Jika resusitasi tidak berhasil (korban meninggal di TKP),korban masih perlu ditransfer ke
ICU untuk dokumentasi lebih lanjut atau konfirmasi kematian. Setiap kasus code blue akan
menerima perawatan definitif setelah perawatan pasca integrasi serangan jantung.
Dasar peralatan resusitasi kit yang dibutuhkan oleh code blue team:
Oksigen tangki dan pipa
Tinggi aliran masker
Pocket mask
Bag-valve mask
Pedoman defibrilator atau AED (ke dalam disiplin lain ETD dan KIV).
Sarung tangan steril disposable
Oro-faring dan naso-faring saluran udara
Extraglottic perangkat (LMA / LT)
Kursi roda atau tandu
12
Stetoskop
Alat suntik dan jarum
Infus set
Glucometer
Obat-Dextrose 50%, Dekstrosa 10%, Normal saline /Hartmann 's, Adrenalin,
Atropin, Amiodarone, Diazepam,GTN Tab dan Aspirin
Sphygmomanometer
Penlight
Ketika muncul code blue, tim dokter dan perawat yang ditunjuk sebagai "code-team", bergegas ke
pasien untuk melakukan tindakan penyelamatan. Tim ini menggunakan crash-cart, kursi roda /tandu, yang
berisi alat - alat penting seperti defibrilator, peralatan intubasi, suction, oksigen, ambubag, obat-obatan
resusitasi (adrenalin,atropin, lignocaine) dan IV set untuk menstabilkan pasien.
Tim akan mempraktekkan keterampilan BLS dan Advanced Cardiac Life Support (ACLS) untuk
resusitasi pasien. Peralatan resusitasi diletakkan di area yang sering membutuhkan bantuan resusitasi
sehingga bila code blue muncul tim yang ditunjuk sebagai code blue Tim akan segera dapat mengakses
peralatan tersebut. Jika code blue disebut di suatu daerah tanpa crash-cart, tim yang ditunjuk code blue
akan membawa crash-cart atau kit resusitasi.
4.2 Komunikasi
Tersedia Medical Emergency Call Centre (MECC) yaitu panggilan khusus yang
mengaktifkan tim Code Blue Respon Primer.
13
4.4 Algoritma Code Blue
By Stander
Setlah mengaktifasi code blue, tim primer yang bertugasdi sekitar tempat kejadian
bergegas menuju tempat kejadian dengan resusitasi kit
Mulai atau lanjutkan BLS/CPR sementara menunggu tim code blue datang
14
Pindahkan korban ke ICU secepat mungkin setelah stabil untuk mendapatkan perawatan
lebih lanjut
Jika resusitasi berhasil atau korban meninggal di tempat, korban harus tetap dipindahkan
ke ICU untuk mendapatkan perawatan lebih lanjut atau mengkonfirmasi kematian
15
BAB V
PENUTUP
Langkah-langkah kritis yang perlu diperhatikan dalam pelaksanaan code blue adalah
pengenalan keadaan serta aktivasi sistem gawat darurat segera, RJP segera serta
defibrilasi segera. Tindakan tersebut harus dilakukan oleh orang di sekitar yang
paling dekat jika menyaksikan seseorang tidak sadarkan diri secara mendadak.

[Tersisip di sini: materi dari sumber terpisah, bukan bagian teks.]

-- quickselect returns a member satisfying the characterization
theorem selectK_char : ∀ (N : Nat) (xs : List Int) (k : Nat), xs.length ≤ N → k < xs.length →
    selectK xs k ∈ xs ∧ IsKth xs k (selectK xs k) := by
  intro N
  induction N with
  | zero => intro xs k h1 h2; omega
  | succ N ih =>
      intro xs k hN hk
      have hx : xs.length ≠ 0 := by omega
      rw [selectK]
      rw [dif_neg hx]
      set pivot := xs.getD (xs.length / 2) 0 with hpiv
      have hpm : pivot ∈ xs :=
        pv_getD_mem _ _ (Nat.div_lt_self (Nat.pos_of_ne_zero hx) (by norm_num : (1:Nat) < 2))
      set lt := xs.filter (fun x => x < pivot) with hlt
      have hltlen : lt.length = xs.countP (fun x => decide (x < pivot)) := by
        rw [hlt, ← List.countP_eq_length_filter]
      have hltxs : lt.length < xs.length := pv_filter_len_lt hpm (decide_eq_false (lt_irrefl _))
      by_cases h1 : k < lt.length
      · rw [if_pos h1]
        rcases ih lt k (by omega) h1 with ⟨hmem, hc1, hc2⟩
        set r := selectK lt k with hr
        have hrin : r ∈ xs ∧ (r < pivot) := by
          have := List.mem_filter.1 (hlt ▸ hmem)
          exact ⟨this.1, by simpa using this.2⟩
        refine ⟨hrin.1, ?_, ?_⟩
        · have : lt.countP (fun x => decide (x < r)) = xs.countP (fun x => decide (x < r)) := by
            rw [hlt, List.countP_filter]
            apply List.countP_congr
            intro x _
            by_cases hx1 : x < r
            · simp [hx1, lt_trans hx1 hrin.2]
            · simp [hx1]
          omega
        · have : lt.countP (fun x => decide (x ≤ r)) ≤ xs.countP (fun x => decide (x ≤ r)) := by
            rw [hlt, List.countP_filter]
            apply List.countP_mono_left
            intro x _ hx1
            simpa using (Bool.and_elim_left hx1)
          omega
      · rw [if_neg h1]
        set eq := xs.count pivot with heqd
        have heq : eq = xs.countP (fun x => x == pivot) := by
          rw [heqd, List.count]
        have heqpos : 1 ≤ eq := by
          rw [heqd]; exact List.count_pos_iff.2 hpm
        have hle_split : xs.countP (fun x => decide (x ≤ pivot)) = lt.length + eq := by
          rw [hltlen, heq, ← countP_or_disjoint]
          · apply List.countP_congr
            intro x _
            by_cases hxp : x = pivot
            · simp [hxp]
            · by_cases hxl : x < pivot <;> simp [hxp, hxl] <;> omega
          · intro x _ hx
            rcases hx with ⟨hx1, hx2⟩
            have : x = pivot := by simpa using hx2
            simp [this] at hx1
        by_cases h2 : k < lt.length + eq
        · rw [if_pos h2]
          refine ⟨hpm, ?_, ?_⟩
          · rw [← hltlen]; omega
          · rw [hle_split]; omega
        · rw [if_neg h2]
          set gt := xs.filter (fun x => pivot < x) with hgt
          have hgtlen : gt.length = xs.countP (fun x => decide (pivot < x)) := by
            rw [hgt, ← List.countP_eq_length_filter]
          have htotal : xs.length = lt.length + eq + gt.length := by
            have h3 := countP_add_countP_not (fun x => decide (x ≤ pivot)) xs
            have h4 : xs.countP (fun x => !(decide (x ≤ pivot))) = xs.countP (fun x => decide (pivot < x)) := by
              apply List.countP_congr
              intro x _
              by_cases hx1 : x ≤ pivot <;> simp [hx1] <;> omega
            omega
          have hk' : k - (lt.length + eq) < gt.length := by omega
          rcases ih gt (k - (lt.length + eq)) (by
            have : gt.length < xs.length := pv_filter_len_lt hpm (decide_eq_false (lt_irrefl _))
            omega) hk' with ⟨hmem, hc1, hc2⟩
          set r := selectK gt (k - (lt.length + eq)) with hr
          have hrin : r ∈ xs ∧ (pivot < r) := by
            have := List.mem_filter.1 (hgt ▸ hmem)
            exact ⟨this.1, by simpa using this.2⟩
          have hlt_split : xs.countP (fun x => decide (x < r)) = lt.length + eq + gt.countP (fun x => decide (x < r)) := by
            have hsplit : xs.countP (fun x => decide (x < r)) =
                xs.countP (fun x => decide (x ≤ pivot)) + xs.countP (fun x => decide (pivot < x) && decide (x < r)) := by
              rw [← countP_or_disjoint]
              · apply List.countP_congr
                intro x _
                by_cases hx1 : x ≤ pivot
                · simp [hx1, lt_of_le_of_lt hx1 hrin.2]
                · simp [hx1]; omega
              · intro x _ hx
                rcases hx with ⟨hx1, hx2⟩
                simp at hx1 hx2
                omega
            rw [hsplit, hle_split, hgt, List.countP_filter]
            have : xs.countP (fun x => decide (pivot < x) && decide (x < r)) =
                xs.countP (fun a => decide (a < r) && decide (pivot < a)) := by
              apply List.countP_congr
              intro x _
              by_cases hx1 : pivot < x <;> by_cases hx2 : x < r <;> simp [hx1, hx2]
            omega
          have hle_split2 : xs.countP (fun x => decide (x ≤ r)) = lt.length + eq + gt.countP (fun x => decide (x ≤ r)) := by
            have hsplit : xs.countP (fun x => decide (x ≤ r)) =
                xs.countP (fun x => decide (x ≤ pivot)) + xs.countP (fun x => decide (pivot < x) && decide (x ≤ r)) := by
              rw [← countP_or_disjoint]
              · apply List.countP_congr
                intro x _
                by_cases hx1 : x ≤ pivot
                · simp [hx1, le_of_lt (lt_of_le_of_lt hx1 hrin.2)]
                · simp [hx1]; omega
              · intro x _ hx
                rcases hx with ⟨hx1, hx2⟩
                simp at hx1 hx2
                omega
            rw [hsplit, hle_split, hgt, List.countP_filter]
            have : xs.countP (fun x => decide (pivot < x) && decide (x ≤ r)) =
                xs.countP (fun a => decide (a ≤ r) && decide (pivot < a)) := by
              apply List.countP_congr
              intro x _
              by_cases hx1 : pivot < x <;> by_cases hx2 : x ≤ r <;> simp [hx1, hx2]
            omega
          refine ⟨hrin.1, ?_, ?_⟩
          · rw [hlt_split]; rcases hc1 with _; omega
          · rw [hle_split2]; rcases hc2 with _; omega

-- ===== VERDICT (by name: the statement is the Claim_ definition above) =====
theorem list_clear_spec : Claim_equal_list_clear := by
  intro arr _
  unfold Spec_list_clear list_clear list_clear_alt
  by_cases hpar : arr.length % 2 = 0
  · rw [if_pos hpar]
    apply aLoop_none
    intro i hi hcond
    have hi' : i < arr.length := List.mem_range.1 hi
    have := rankL_add_rankR arr i hi'
    omega
  · rw [if_neg hpar]
    have hn : 0 < arr.length := by omega
    set k := arr.length / 2 with hkd
    have hk : k < arr.length := Nat.div_lt_self hn (by norm_num)
    have h2k : arr.length = 2 * k + 1 := by omega
    rcases selectK_char arr.length arr k (le_refl _) hk with ⟨_, hchar⟩
    rcases exists_rank_eq arr k hk with ⟨i0, hi0, hr0⟩
    apply aLoop_some
    · refine ⟨i0, List.mem_range.2 hi0, ?_⟩
      have := rankL_add_rankR arr i0 hi0
      omega
    · intro i hi hcond
      have hi' : i < arr.length := List.mem_range.1 hi
      have hsum := rankL_add_rankR arr i hi'
      have hri : rankL arr i = k := by omega
      have h1 := isKth_of_rank arr i hi'
      rw [hri] at h1
      exact isKth_unique arr k _ _ h1 hchar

Tidak seperti mitos yang kita dengar, untuk kondisi penderita seperti di atas, RJP
merupakan tindakan yang tidak berbahaya. Lebih berbahaya bagi penderita jika
penolong tidak bertindak apa-apa. Kualitas RJP harus kita perhatikan, kompresi dada
harus dikerjakan dengan baik melalui menekan cepat dan kuat di bagian setengah
bawah tulang dada. Seluruh tim medis Rumah Sakit Sari Asih Sangiang memegang
peranan penting dalam perkembangan sistem code blue.